=== Section Start ===
-- pv_equiv track=rewrite | github.com/ydb-platform/ydb | contrib/restricted/python/ldap3/ldap3/utils/dn.py | escape_rdn
-- ===== SOURCE A (Python) =====
-- def escape_rdn(rdn):
--     """
--     Escape rdn characters to prevent injection according to RFC 4514.
--     """
--
--     # '/' must be handled first or the escape slashes will be escaped!
--     for char in ['\\', ',', '+', '"', '<', '>', ';', '=', '\x00']:
--         rdn = rdn.replace(char, '\\' + char)
--
--     if rdn[0] == '#' or rdn[0] == ' ':
--         rdn = ''.join(('\\', rdn))
--
--     if rdn[-1] == ' ':
--         rdn = ''.join((rdn[:-1], '\\ '))
--
--     return rdn
-- ===== SOURCE B (Python) =====
-- _SPECIALS = frozenset('\\,+"<>;=\x00')
--
--
-- def escape_rdn(rdn):
--     """
--     Escape rdn characters to prevent injection according to RFC 4514.
--     Single pass over the characters instead of repeated str.replace scans.
--     """
--     out = ''.join('\\' + c if c in _SPECIALS else c for c in rdn)
--
--     if rdn[0] == '#' or rdn[0] == ' ':
--         out = '\\' + out
--
--     if rdn[-1] == ' ':
--         out = out[:-1] + '\\ '
--
--     return out
-- ===== Notes on version B (the rewrite author's own statement) =====
-- stated objective: simpler
-- what changed: Replaces the sequence of nine whole-string str.replace passes (which relies on escaping '\' first to avoid double-escaping) by a single pass that maps each character to its escaped form and joins, checking the boundary characters on the original string.
import Mathlib
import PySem

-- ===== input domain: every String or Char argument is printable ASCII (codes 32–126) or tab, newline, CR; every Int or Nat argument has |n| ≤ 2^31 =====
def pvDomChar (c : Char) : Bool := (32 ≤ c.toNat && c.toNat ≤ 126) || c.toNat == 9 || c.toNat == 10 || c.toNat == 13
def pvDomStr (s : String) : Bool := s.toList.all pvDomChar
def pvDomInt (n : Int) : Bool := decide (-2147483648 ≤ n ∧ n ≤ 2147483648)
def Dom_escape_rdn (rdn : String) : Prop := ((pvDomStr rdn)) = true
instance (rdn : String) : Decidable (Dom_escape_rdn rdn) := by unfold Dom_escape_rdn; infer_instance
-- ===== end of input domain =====

-- B is a single pass over the characters instead of nine sequential whole-string replace passes.

-- the RFC 4514 special characters, shared literal of both Python versions
def escSpecials : List Char := ['\\', ',', '+', '"', '<', '>', ';', '=', '\x00']

-- ===== PORT A =====
def escape_rdn (rdn : String) : String :=
  -- for char in [...]: rdn = rdn.replace(char, '\\' + char)
  let r := escSpecials.foldl
    (fun s ch => PySem.Str.replace s (String.ofList [ch]) (String.ofList ['\\', ch])) rdn
  -- if rdn[0] == '#' or rdn[0] == ' ': rdn = ''.join(('\\', rdn))
  let r := if PySem.Str.pyGet? r 0 = some '#' ∨ PySem.Str.pyGet? r 0 = some ' ' then
      PySem.Str.join "" ["\\", r]
    else r
  -- if rdn[-1] == ' ': rdn = ''.join((rdn[:-1], '\\ '))
  if PySem.Str.pyGet? r (-1) = some ' ' then
    PySem.Str.join "" [PySem.Str.slice r none (some (-1)), "\\ "]
  else r

-- ===== PORT B =====
def escape_rdn_alt (rdn : String) : String :=
  -- out = ''.join('\\' + c if c in _SPECIALS else c for c in rdn)
  let out := String.ofList (rdn.toList.flatMap (fun c => if c ∈ escSpecials then ['\\', c] else [c]))
  -- if rdn[0] == '#' or rdn[0] == ' ': out = '\\' + out
  let out := if PySem.Str.pyGet? rdn 0 = some '#' ∨ PySem.Str.pyGet? rdn 0 = some ' ' then
      String.ofList ('\\' :: out.toList)
    else out
  -- if rdn[-1] == ' ': out = out[:-1] + '\\ '
  if PySem.Str.pyGet? rdn (-1) = some ' ' then
    String.ofList (out.toList.dropLast ++ ['\\', ' '])
  else out

-- ===== PRECONDITION & SPEC =====
-- Pre_ excludes only the empty string, on which A raises IndexError (rdn[0]).
def Pre_escape_rdn (rdn : String) : Prop := rdn ≠ ""
instance (rdn : String) : Decidable (Pre_escape_rdn rdn) := by unfold Pre_escape_rdn; infer_instance
def pvWitness_escape_rdn : String := "a=b "

def Spec_escape_rdn (rdn : String) (out : String) : Prop := out = escape_rdn_alt rdn
instance (rdn : String) (out : String) : Decidable (Spec_escape_rdn rdn out) := by unfold Spec_escape_rdn; infer_instance

-- ===== CLAIM (what is proved, stated in full; the proofs are below) =====
def Claim_equal_escape_rdn : Prop := ∀ (rdn : String), Dom_escape_rdn rdn → Pre_escape_rdn rdn → Spec_escape_rdn rdn (escape_rdn rdn)

-- ===== LEMMAS AND PROOFS =====


theorem replace_go_single (a : Char) (new : List Char) :
    ∀ (fuel : Nat) (l acc : List Char), l.length ≤ fuel →
    PySem.Chars.replace.go [a] new fuel l acc
      = acc.reverse ++ l.flatMap (fun c => if c = a then new else [c]) := by
  intro fuel
  induction fuel with
  | zero => intro l acc h; cases l with
    | nil => simp [PySem.Chars.replace.go]
    | cons c t => simp at h
  | succ n ih =>
    intro l acc h
    cases l with
    | nil => simp [PySem.Chars.replace.go]
    | cons c t =>
      rw [PySem.Chars.replace.go]
      by_cases hca : c = a
      · subst hca
        simp [List.isPrefixOf, ih t _ (by simpa using h)]
      · simp [List.isPrefixOf, hca, Ne.symm hca, ih t _ (by simpa using h)]

theorem replace_single (s : List Char) (a : Char) (new : List Char) :
    PySem.Chars.replace s [a] new = s.flatMap (fun c => if c = a then new else [c]) := by
  simp [PySem.Chars.replace, replace_go_single a new s.length s [] (le_refl _)]

theorem escPer (c : Char) (Q : List Char) (a : Char) (ha : a ∉ '\\' :: Q) :
    ((if c ∈ '\\' :: Q then ['\\', c] else [c]).flatMap (fun d => if d = a then ['\\', a] else [d]))
      = if c ∈ '\\' :: (Q ++ [a]) then ['\\', c] else [c] := by
  have hsla : ('\\' : Char) ≠ a := fun e => ha (by rw [← e]; exact List.mem_cons_self)
  by_cases h1 : c ∈ '\\' :: Q
  · have hca : c ≠ a := fun e => ha (e ▸ h1)
    have h2 : c ∈ '\\' :: (Q ++ [a]) := by
      simp only [List.mem_cons, List.mem_append] at h1 ⊢; tauto
    simp [h1, h2, hca, hsla]
  · by_cases hca : c = a
    · subst hca; simp [h1, List.mem_cons, List.mem_append]
    · have h2 : c ∉ '\\' :: (Q ++ [a]) := by
        simp only [List.mem_cons, List.mem_append] at h1 ⊢; tauto
      simp [h1, h2, hca]

theorem escStep (s Q : List Char) (a : Char) (ha : a ∉ '\\' :: Q) :
    ((s.flatMap (fun c => if c ∈ '\\' :: Q then ['\\', c] else [c])).flatMap
        (fun c => if c = a then ['\\', a] else [c]))
      = s.flatMap (fun c => if c ∈ '\\' :: (Q ++ [a]) then ['\\', c] else [c]) := by
  induction s with
  | nil => simp
  | cons c t ih =>
    simp only [List.flatMap_cons, List.flatMap_append, ih, escPer c Q a ha]

theorem loop_inv (R : List Char) : ∀ (Q s : List Char), R.Nodup → (∀ a ∈ R, a ∉ '\\' :: Q) →
    R.foldl (fun t ch => PySem.Chars.replace t [ch] ['\\', ch])
        (s.flatMap (fun c => if c ∈ '\\' :: Q then ['\\', c] else [c]))
      = s.flatMap (fun c => if c ∈ '\\' :: (Q ++ R) then ['\\', c] else [c]) := by
  induction R with
  | nil => intro Q s _ _; simp
  | cons a R' ih =>
    intro Q s hnd hR
    obtain ⟨haR', hnd'⟩ := List.nodup_cons.mp hnd
    have ha : a ∉ '\\' :: Q := hR a (by simp)
    rw [List.foldl_cons, replace_single, escStep s Q a ha,
        ih (Q ++ [a]) s hnd' (by
          intro b hb
          have h1 := hR b (List.mem_cons_of_mem a hb)
          have h2 : b ≠ a := fun e => haR' (e ▸ hb)
          simp only [List.mem_cons, List.mem_append] at h1 ⊢
          tauto)]
    simp

set_option maxRecDepth 10000 in
theorem loop_eq (s : List Char) :
    (escSpecials.foldl (fun t ch => PySem.Chars.replace t [ch] ['\\', ch]) s)
      = s.flatMap (fun c => if c ∈ escSpecials then ['\\', c] else [c]) := by
  show (('\\' :: [',', '+', '"', '<', '>', ';', '=', '\x00']).foldl _ s) = _
  rw [List.foldl_cons, replace_single]
  have h0 : s.flatMap (fun c => if c = '\\' then ['\\', '\\'] else [c])
      = s.flatMap (fun c => if c ∈ '\\' :: ([] : List Char) then ['\\', c] else [c]) := by
    induction s with
    | nil => rfl
    | cons c t ih => simp only [List.flatMap_cons, ih]; congr 1; by_cases h : c = '\\' <;> simp [h]
  rw [h0, loop_inv [',', '+', '"', '<', '>', ';', '=', '\x00'] [] s (by decide) (by intro a ha; fin_cases ha <;> decide)]
  rfl

theorem strFold (L : List Char) : ∀ (r : String),
    (L.foldl (fun s ch => PySem.Str.replace s (String.ofList [ch]) (String.ofList ['\\', ch])) r).toList
      = L.foldl (fun t ch => PySem.Chars.replace t [ch] ['\\', ch]) r.toList := by
  induction L with
  | nil => intro r; rfl
  | cons a L' ih =>
    intro r
    rw [List.foldl_cons, List.foldl_cons, ih, PySem.Str.toList_replace,
        String.toList_ofList, String.toList_ofList]

theorem flatMap_head (c : Char) (t : List Char) :
    ((c :: t).flatMap (fun d => if d ∈ escSpecials then ['\\', d] else [d])).head?
      = some (if c ∈ escSpecials then '\\' else c) := by
  by_cases h : c ∈ escSpecials <;> simp [h]

theorem flatMap_getLast? (l : List Char) (hl : l ≠ []) :
    (l.flatMap (fun d => if d ∈ escSpecials then ['\\', d] else [d])).getLast? = l.getLast? := by
  induction l using List.reverseRecOn with
  | nil => simp at hl
  | append_singleton t c _ =>
    rw [List.flatMap_append]
    by_cases h : c ∈ escSpecials <;>
      simp [h, List.getLast?_append]

set_option maxRecDepth 10000 in
theorem main_thm (rdn : String) (hpre : rdn.toList ≠ []) : escape_rdn rdn = escape_rdn_alt rdn := by
  obtain ⟨c, t, hct⟩ : ∃ c t, rdn.toList = c :: t := by
    cases h : rdn.toList with
    | nil => exact absurd h hpre
    | cons c t => exact ⟨c, t, rfl⟩
  unfold escape_rdn escape_rdn_alt
  generalize hR : (escSpecials.foldl
      (fun s ch => PySem.Str.replace s (String.ofList [ch]) (String.ofList ['\\', ch])) rdn) = R
  have hE : R.toList = (c :: t).flatMap (fun d => if d ∈ escSpecials then ['\\', d] else [d]) := by
    rw [← hR, strFold, loop_eq, hct]
  have h0 : PySem.Str.pyGet? R 0 = some (if c ∈ escSpecials then '\\' else c) := by
    simp only [PySem.Str.pyGet?_eq, PySem.Chars.pyGet?_eq_listPyGet?, PySem.List.pyGet?_zero,
      ← List.head?_eq_getElem?, hE, flatMap_head]
  have hb0 : PySem.Str.pyGet? rdn 0 = some c := by
    simp only [PySem.Str.pyGet?_eq, PySem.Chars.pyGet?_eq_listPyGet?, PySem.List.pyGet?_zero,
      ← List.head?_eq_getElem?, hct, List.head?_cons]
  have hcond1 : (PySem.Str.pyGet? R 0 = some '#' ∨ PySem.Str.pyGet? R 0 = some ' ')
      ↔ (PySem.Str.pyGet? rdn 0 = some '#' ∨ PySem.Str.pyGet? rdn 0 = some ' ') := by
    rw [h0, hb0]
    by_cases h : c ∈ escSpecials
    · have hc1 : c ≠ '#' := fun e => (by decide : '#' ∉ escSpecials) (e ▸ h)
      have hc2 : c ≠ ' ' := fun e => (by decide : ' ' ∉ escSpecials) (e ▸ h)
      simp [h, hc1, hc2]
    · simp [h]
  obtain ⟨z, hz⟩ : ∃ z, (c :: t).getLast? = some z := by
    cases h : (c :: t).getLast? with
    | none => simp [List.getLast?_eq_none_iff] at h
    | some z => exact ⟨z, rfl⟩
  have hlastE : R.toList.getLast? = some z := by
    rw [hE, flatMap_getLast? _ (by simp), hz]
  have hlastR : PySem.Str.pyGet? R (-1) = some z := by
    simp only [PySem.Str.pyGet?_eq, PySem.Chars.pyGet?_eq_listPyGet?, PySem.List.pyGet?_neg_one,
      hlastE]
  have hlastJoin : PySem.Str.pyGet? (PySem.Str.join "" ["\\", R]) (-1) = some z := by
    simp only [PySem.Str.pyGet?_eq, PySem.Chars.pyGet?_eq_listPyGet?, PySem.List.pyGet?_neg_one,
      PySem.Str.toList_join, List.map_cons, List.map_nil, PySem.Chars.join_cons_cons,
      PySem.Chars.join_singleton]
    show (("\\".toList ++ "".toList) ++ R.toList).getLast? = some z
    rw [List.getLast?_append, hlastE]
    rfl
  have hlastB : PySem.Str.pyGet? rdn (-1) = some z := by
    simp only [PySem.Str.pyGet?_eq, PySem.Chars.pyGet?_eq_listPyGet?, PySem.List.pyGet?_neg_one,
      hct, hz]
  have hs1 : "\\".toList = ['\\'] := rfl
  have hs0 : "".toList = ([] : List Char) := rfl
  have hs2 : "\\ ".toList = ['\\', ' '] := rfl
  by_cases hc1 : (PySem.Str.pyGet? rdn 0 = some '#' ∨ PySem.Str.pyGet? rdn 0 = some ' ')
  · have hA1 := hcond1.mpr hc1
    simp only [hA1, hc1]
    rw [if_pos trivial, if_pos trivial, hlastJoin, hlastB]
    by_cases hz2 : z = ' '
    · subst hz2
      rw [if_pos rfl, if_pos rfl, ← String.toList_inj, String.toList_ofList,
        PySem.Str.toList_join, String.toList_ofList]
      simp only [List.map_cons, List.map_nil, PySem.Chars.join_cons_cons,
        PySem.Chars.join_singleton, PySem.Str.slice_to_neg_one, PySem.Str.toList_join,
        hs1, hs0, hs2, hE, hct]
      simp
    · have hne : ¬ ((some z : Option Char) = some ' ') := by simpa using hz2
      rw [if_neg hne, if_neg hne, ← String.toList_inj, PySem.Str.toList_join,
        String.toList_ofList, String.toList_ofList]
      simp only [List.map_cons, List.map_nil, PySem.Chars.join_cons_cons,
        PySem.Chars.join_singleton, hs1, hE, hct]
      simp
  · have hA1 : ¬ (PySem.Str.pyGet? R 0 = some '#' ∨ PySem.Str.pyGet? R 0 = some ' ') :=
      fun h => hc1 (hcond1.mp h)
    simp only []
    rw [if_neg hA1, if_neg hc1, hlastR, hlastB]
    by_cases hz2 : z = ' '
    · subst hz2
      rw [if_pos rfl, if_pos rfl, ← String.toList_inj, PySem.Str.toList_join,
        String.toList_ofList, String.toList_ofList]
      simp only [List.map_cons, List.map_nil, PySem.Chars.join_cons_cons,
        PySem.Chars.join_singleton, PySem.Str.slice_to_neg_one, hs2, hE, hct]
      simp [String.toList_ofList]
    · have hne : ¬ ((some z : Option Char) = some ' ') := by simpa using hz2
      rw [if_neg hne, if_neg hne, ← String.toList_inj, hE, hct]
      simp [String.toList_ofList]

-- ===== VERDICT (by name: the statement is the Claim_ definition above) =====
set_option maxRecDepth 10000 in
theorem escape_rdn_spec : Claim_equal_escape_rdn := by
  intro rdn _ hpre
  unfold Spec_escape_rdn
  have hl : rdn.toList ≠ [] := by
    intro h
    exact hpre (String.toList_inj.mp (h.trans (rfl : ([] : List Char) = "".toList)))
  exact main_thm rdn hl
=== Section End ===
## Goal of the exercise
Could you please give the number of lines in the data above that contain the word "hlastR"? Only the number is needed.

## The completed task
2